BEGIN

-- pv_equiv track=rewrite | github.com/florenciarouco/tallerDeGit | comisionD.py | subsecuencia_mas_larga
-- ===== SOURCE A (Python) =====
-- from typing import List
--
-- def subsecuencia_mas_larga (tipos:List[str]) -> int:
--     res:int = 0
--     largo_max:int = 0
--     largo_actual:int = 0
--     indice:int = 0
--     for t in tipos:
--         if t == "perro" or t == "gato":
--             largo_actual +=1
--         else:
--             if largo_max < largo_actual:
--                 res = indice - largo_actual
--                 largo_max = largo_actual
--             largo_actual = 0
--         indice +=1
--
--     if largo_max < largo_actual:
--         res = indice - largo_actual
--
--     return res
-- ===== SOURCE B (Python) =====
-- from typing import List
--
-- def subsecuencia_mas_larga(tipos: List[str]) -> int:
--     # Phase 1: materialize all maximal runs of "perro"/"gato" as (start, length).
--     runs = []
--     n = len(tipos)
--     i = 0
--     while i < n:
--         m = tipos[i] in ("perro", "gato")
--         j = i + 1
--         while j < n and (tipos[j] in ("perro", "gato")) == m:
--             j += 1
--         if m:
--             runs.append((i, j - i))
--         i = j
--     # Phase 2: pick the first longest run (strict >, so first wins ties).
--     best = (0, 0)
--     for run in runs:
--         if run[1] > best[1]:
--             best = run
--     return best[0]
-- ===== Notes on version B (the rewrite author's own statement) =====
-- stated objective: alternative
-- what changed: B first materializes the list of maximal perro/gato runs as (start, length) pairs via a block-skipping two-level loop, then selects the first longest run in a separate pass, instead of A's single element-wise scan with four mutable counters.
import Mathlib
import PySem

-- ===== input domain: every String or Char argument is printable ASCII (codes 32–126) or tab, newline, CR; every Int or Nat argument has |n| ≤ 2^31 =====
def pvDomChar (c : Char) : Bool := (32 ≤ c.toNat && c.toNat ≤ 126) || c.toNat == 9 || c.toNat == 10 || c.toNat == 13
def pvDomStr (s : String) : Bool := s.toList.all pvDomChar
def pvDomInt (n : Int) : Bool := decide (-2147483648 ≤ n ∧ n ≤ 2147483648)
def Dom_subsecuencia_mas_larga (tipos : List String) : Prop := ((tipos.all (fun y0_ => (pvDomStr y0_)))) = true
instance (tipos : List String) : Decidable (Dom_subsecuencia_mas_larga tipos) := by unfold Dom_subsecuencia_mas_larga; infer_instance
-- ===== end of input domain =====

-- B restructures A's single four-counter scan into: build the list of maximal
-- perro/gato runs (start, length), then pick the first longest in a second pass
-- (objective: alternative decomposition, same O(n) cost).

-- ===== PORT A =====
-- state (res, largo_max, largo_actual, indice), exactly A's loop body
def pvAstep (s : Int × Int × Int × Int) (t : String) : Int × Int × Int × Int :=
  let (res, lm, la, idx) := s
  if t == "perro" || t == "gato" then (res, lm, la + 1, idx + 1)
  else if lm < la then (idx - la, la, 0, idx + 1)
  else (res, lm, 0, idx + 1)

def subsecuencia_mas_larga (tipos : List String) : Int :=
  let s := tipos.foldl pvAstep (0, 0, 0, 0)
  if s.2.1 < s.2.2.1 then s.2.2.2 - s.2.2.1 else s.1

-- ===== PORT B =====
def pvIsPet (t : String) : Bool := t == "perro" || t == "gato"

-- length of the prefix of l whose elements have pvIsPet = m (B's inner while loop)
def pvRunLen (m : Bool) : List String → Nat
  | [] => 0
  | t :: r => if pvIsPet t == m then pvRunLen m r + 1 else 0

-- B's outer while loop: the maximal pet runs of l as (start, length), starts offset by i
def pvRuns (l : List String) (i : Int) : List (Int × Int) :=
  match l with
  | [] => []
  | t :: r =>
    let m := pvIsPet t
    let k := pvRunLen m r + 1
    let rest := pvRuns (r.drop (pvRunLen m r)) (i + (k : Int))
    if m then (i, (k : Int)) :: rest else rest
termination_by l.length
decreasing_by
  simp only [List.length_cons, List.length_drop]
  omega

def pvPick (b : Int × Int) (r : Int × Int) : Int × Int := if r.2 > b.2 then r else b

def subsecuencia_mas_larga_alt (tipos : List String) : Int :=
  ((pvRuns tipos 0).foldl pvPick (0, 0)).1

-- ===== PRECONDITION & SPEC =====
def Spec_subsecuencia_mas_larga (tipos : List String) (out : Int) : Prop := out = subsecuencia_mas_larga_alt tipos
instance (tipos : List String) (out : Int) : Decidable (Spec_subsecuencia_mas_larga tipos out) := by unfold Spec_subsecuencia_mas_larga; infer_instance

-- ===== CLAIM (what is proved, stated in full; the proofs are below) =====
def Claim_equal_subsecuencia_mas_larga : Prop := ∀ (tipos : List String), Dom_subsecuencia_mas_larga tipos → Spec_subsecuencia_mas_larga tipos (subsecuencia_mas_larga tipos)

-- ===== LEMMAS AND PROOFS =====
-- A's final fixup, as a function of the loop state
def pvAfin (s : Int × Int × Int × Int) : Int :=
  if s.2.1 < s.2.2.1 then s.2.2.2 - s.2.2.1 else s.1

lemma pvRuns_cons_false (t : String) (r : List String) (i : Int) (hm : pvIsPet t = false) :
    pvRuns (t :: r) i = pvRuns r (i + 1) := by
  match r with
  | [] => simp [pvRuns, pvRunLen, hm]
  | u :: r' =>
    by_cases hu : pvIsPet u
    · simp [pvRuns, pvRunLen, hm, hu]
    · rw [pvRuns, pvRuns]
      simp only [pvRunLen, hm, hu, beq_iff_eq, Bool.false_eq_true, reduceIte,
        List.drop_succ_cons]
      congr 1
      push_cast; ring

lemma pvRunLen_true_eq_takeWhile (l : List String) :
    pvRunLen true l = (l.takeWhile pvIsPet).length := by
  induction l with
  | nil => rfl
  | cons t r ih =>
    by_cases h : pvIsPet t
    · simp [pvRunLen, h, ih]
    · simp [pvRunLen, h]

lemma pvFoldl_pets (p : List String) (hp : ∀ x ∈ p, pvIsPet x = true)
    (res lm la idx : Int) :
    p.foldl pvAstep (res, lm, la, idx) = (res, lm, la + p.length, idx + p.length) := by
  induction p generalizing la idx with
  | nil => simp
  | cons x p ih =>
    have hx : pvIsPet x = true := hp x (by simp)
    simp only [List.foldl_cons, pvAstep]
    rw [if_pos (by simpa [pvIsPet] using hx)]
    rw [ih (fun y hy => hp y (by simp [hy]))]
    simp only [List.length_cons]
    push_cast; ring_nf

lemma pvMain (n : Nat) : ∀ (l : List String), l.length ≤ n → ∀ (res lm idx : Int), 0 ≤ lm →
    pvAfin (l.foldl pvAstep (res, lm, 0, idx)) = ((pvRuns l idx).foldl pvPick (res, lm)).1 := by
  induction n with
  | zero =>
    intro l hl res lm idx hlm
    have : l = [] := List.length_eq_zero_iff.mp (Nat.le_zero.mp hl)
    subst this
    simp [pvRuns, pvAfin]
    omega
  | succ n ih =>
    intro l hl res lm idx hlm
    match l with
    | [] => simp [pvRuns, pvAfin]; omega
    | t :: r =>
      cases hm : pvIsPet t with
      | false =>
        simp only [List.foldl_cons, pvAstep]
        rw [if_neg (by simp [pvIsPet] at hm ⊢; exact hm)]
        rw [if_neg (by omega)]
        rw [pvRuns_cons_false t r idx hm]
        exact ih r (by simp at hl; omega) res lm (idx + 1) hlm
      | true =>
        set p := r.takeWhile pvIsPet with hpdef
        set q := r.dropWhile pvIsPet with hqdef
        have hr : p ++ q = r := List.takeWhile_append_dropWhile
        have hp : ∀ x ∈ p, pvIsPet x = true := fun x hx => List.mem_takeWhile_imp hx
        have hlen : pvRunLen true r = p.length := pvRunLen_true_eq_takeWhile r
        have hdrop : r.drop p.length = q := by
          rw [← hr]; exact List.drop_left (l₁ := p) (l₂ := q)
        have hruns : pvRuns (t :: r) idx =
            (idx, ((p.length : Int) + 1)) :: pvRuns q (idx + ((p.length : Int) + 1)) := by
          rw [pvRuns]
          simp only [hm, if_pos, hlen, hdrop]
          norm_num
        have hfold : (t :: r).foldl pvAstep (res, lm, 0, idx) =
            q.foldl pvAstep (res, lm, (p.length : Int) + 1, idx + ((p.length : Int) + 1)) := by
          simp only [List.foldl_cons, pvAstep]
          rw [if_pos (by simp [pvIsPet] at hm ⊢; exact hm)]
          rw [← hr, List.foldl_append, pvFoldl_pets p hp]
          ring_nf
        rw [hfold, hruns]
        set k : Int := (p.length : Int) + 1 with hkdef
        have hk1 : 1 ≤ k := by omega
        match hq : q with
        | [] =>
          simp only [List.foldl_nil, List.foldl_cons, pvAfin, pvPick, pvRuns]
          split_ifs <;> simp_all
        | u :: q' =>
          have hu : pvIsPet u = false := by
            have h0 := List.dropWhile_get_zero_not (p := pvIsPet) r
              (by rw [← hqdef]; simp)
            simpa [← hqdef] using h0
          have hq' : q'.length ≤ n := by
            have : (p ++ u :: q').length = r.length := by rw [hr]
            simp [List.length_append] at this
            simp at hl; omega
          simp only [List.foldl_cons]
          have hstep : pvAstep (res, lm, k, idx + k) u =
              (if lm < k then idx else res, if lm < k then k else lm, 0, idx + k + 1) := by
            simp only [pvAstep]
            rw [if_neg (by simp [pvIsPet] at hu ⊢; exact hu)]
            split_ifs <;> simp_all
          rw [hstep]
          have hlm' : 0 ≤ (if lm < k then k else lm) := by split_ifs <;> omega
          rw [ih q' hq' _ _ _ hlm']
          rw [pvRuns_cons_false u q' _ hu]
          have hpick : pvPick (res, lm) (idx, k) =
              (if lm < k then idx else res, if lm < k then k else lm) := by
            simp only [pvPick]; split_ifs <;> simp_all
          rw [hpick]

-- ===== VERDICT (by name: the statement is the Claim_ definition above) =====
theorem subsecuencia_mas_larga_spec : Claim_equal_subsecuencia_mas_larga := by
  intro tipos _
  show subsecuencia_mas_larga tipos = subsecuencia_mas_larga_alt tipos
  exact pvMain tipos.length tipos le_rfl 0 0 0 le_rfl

END
BEGIN

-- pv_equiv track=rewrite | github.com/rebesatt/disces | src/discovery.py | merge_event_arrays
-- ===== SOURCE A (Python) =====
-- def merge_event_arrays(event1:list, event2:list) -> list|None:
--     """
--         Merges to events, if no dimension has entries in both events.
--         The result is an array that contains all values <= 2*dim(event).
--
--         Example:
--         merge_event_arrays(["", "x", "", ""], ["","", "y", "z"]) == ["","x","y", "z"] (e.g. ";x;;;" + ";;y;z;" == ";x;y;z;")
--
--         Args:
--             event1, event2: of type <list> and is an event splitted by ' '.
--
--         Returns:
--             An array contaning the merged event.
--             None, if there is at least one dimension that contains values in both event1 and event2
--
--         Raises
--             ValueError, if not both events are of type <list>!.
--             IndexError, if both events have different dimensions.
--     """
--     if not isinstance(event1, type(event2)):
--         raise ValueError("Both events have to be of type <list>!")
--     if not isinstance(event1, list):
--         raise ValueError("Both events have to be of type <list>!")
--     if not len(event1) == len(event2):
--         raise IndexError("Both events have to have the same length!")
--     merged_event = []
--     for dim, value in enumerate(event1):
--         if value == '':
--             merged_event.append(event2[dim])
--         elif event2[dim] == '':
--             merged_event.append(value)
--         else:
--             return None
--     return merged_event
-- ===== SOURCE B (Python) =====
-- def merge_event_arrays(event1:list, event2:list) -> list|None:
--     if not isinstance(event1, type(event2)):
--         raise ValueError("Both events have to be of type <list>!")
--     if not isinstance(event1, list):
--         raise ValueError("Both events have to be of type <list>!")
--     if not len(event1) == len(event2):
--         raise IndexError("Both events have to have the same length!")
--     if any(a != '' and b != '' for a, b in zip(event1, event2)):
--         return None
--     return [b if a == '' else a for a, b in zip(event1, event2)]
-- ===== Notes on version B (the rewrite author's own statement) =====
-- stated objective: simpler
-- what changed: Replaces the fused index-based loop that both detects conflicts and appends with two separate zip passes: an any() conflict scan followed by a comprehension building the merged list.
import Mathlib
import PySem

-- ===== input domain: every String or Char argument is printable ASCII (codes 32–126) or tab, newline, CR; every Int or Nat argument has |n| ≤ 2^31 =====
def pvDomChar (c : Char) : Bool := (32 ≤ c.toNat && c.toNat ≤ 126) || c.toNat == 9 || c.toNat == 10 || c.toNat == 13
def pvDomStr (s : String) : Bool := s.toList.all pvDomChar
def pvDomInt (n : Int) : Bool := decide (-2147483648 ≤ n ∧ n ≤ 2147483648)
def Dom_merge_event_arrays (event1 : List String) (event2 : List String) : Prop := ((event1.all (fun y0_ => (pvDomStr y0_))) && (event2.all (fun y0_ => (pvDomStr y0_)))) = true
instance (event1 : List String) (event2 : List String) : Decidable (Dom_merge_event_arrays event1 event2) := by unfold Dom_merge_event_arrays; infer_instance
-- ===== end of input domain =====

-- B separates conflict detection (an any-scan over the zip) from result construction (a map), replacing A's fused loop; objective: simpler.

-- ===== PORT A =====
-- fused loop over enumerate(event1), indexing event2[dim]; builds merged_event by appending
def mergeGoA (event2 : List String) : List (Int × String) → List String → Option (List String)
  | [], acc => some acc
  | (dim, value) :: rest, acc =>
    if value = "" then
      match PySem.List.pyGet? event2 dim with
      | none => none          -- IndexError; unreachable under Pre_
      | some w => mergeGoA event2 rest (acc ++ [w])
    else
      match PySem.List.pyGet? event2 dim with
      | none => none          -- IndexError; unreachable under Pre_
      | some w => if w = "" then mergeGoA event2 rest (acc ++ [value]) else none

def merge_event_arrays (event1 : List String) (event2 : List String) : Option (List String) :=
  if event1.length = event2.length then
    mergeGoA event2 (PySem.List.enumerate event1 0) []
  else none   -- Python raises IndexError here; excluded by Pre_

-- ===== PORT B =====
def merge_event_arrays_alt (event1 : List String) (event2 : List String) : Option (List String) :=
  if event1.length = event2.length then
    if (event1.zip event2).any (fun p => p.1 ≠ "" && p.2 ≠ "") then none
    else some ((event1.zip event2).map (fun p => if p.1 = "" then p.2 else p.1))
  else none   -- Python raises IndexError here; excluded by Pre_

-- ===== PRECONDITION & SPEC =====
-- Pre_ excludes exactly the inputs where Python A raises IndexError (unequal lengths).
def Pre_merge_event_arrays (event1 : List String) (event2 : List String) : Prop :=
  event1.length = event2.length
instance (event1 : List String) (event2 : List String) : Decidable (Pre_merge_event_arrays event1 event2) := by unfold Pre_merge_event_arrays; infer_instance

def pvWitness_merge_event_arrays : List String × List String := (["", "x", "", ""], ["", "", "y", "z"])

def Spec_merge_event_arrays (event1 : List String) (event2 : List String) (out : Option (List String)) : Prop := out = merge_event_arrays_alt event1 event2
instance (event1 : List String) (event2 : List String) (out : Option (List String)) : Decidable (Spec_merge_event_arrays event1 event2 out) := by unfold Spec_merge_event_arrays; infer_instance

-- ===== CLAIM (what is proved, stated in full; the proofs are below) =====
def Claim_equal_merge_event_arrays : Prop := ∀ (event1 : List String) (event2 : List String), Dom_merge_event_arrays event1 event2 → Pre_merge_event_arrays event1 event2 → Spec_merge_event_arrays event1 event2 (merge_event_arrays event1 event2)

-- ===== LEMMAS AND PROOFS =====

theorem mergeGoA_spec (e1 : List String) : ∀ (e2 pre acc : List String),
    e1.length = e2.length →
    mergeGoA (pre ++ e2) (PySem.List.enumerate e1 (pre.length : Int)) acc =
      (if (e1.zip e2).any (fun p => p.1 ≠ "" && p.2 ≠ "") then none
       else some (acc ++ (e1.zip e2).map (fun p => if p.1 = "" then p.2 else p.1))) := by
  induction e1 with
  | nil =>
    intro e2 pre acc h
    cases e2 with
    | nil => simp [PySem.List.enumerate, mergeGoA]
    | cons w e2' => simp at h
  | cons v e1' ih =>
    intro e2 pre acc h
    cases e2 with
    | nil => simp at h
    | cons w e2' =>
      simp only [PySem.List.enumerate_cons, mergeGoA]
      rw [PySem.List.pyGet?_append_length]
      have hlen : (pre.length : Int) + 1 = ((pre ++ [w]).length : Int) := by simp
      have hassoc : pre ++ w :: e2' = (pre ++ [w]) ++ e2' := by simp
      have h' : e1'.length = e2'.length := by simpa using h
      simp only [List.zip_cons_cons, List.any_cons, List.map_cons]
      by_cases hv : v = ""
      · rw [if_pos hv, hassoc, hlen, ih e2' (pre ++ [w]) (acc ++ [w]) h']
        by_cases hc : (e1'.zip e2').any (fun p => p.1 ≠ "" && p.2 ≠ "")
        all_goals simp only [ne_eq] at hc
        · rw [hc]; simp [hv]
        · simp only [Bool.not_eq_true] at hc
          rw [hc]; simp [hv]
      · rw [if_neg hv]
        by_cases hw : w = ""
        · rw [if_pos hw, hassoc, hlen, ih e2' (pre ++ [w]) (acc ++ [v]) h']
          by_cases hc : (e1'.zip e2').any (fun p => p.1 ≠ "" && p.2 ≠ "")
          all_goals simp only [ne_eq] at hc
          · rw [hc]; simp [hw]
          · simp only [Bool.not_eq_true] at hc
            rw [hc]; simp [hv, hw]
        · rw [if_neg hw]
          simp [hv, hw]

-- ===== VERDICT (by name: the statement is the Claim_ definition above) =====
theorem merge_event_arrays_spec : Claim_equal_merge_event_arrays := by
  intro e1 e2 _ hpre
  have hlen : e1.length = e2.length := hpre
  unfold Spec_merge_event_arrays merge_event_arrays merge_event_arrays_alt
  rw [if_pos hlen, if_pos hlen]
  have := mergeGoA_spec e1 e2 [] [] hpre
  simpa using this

END

**Problem requirements**.
Above are the entries. Copy exactly the part that opens with the line containing "comisionD.py | subsecuencia_mas_larga" and closes with the line containing "first wins ties).", and no more.

**Output**.
-- pv_equiv track=rewrite | github.com/florenciarouco/tallerDeGit | comisionD.py | subsecuencia_mas_larga
-- ===== SOURCE A (Python) =====
-- from typing import List
--
-- def subsecuencia_mas_larga (tipos:List[str]) -> int:
--     res:int = 0
--     largo_max:int = 0
--     largo_actual:int = 0
--     indice:int = 0
--     for t in tipos:
--         if t == "perro" or t == "gato":
--             largo_actual +=1
--         else:
--             if largo_max < largo_actual:
--                 res = indice - largo_actual
--                 largo_max = largo_actual
--             largo_actual = 0
--         indice +=1
--
--     if largo_max < largo_actual:
--         res = indice - largo_actual
--
--     return res
-- ===== SOURCE B (Python) =====
-- from typing import List
--
-- def subsecuencia_mas_larga(tipos: List[str]) -> int:
--     # Phase 1: materialize all maximal runs of "perro"/"gato" as (start, length).
--     runs = []
--     n = len(tipos)
--     i = 0
--     while i < n:
--         m = tipos[i] in ("perro", "gato")
--         j = i + 1
--         while j < n and (tipos[j] in ("perro", "gato")) == m:
--             j += 1
--         if m:
--             runs.append((i, j - i))
--         i = j
--     # Phase 2: pick the first longest run (strict >, so first wins ties).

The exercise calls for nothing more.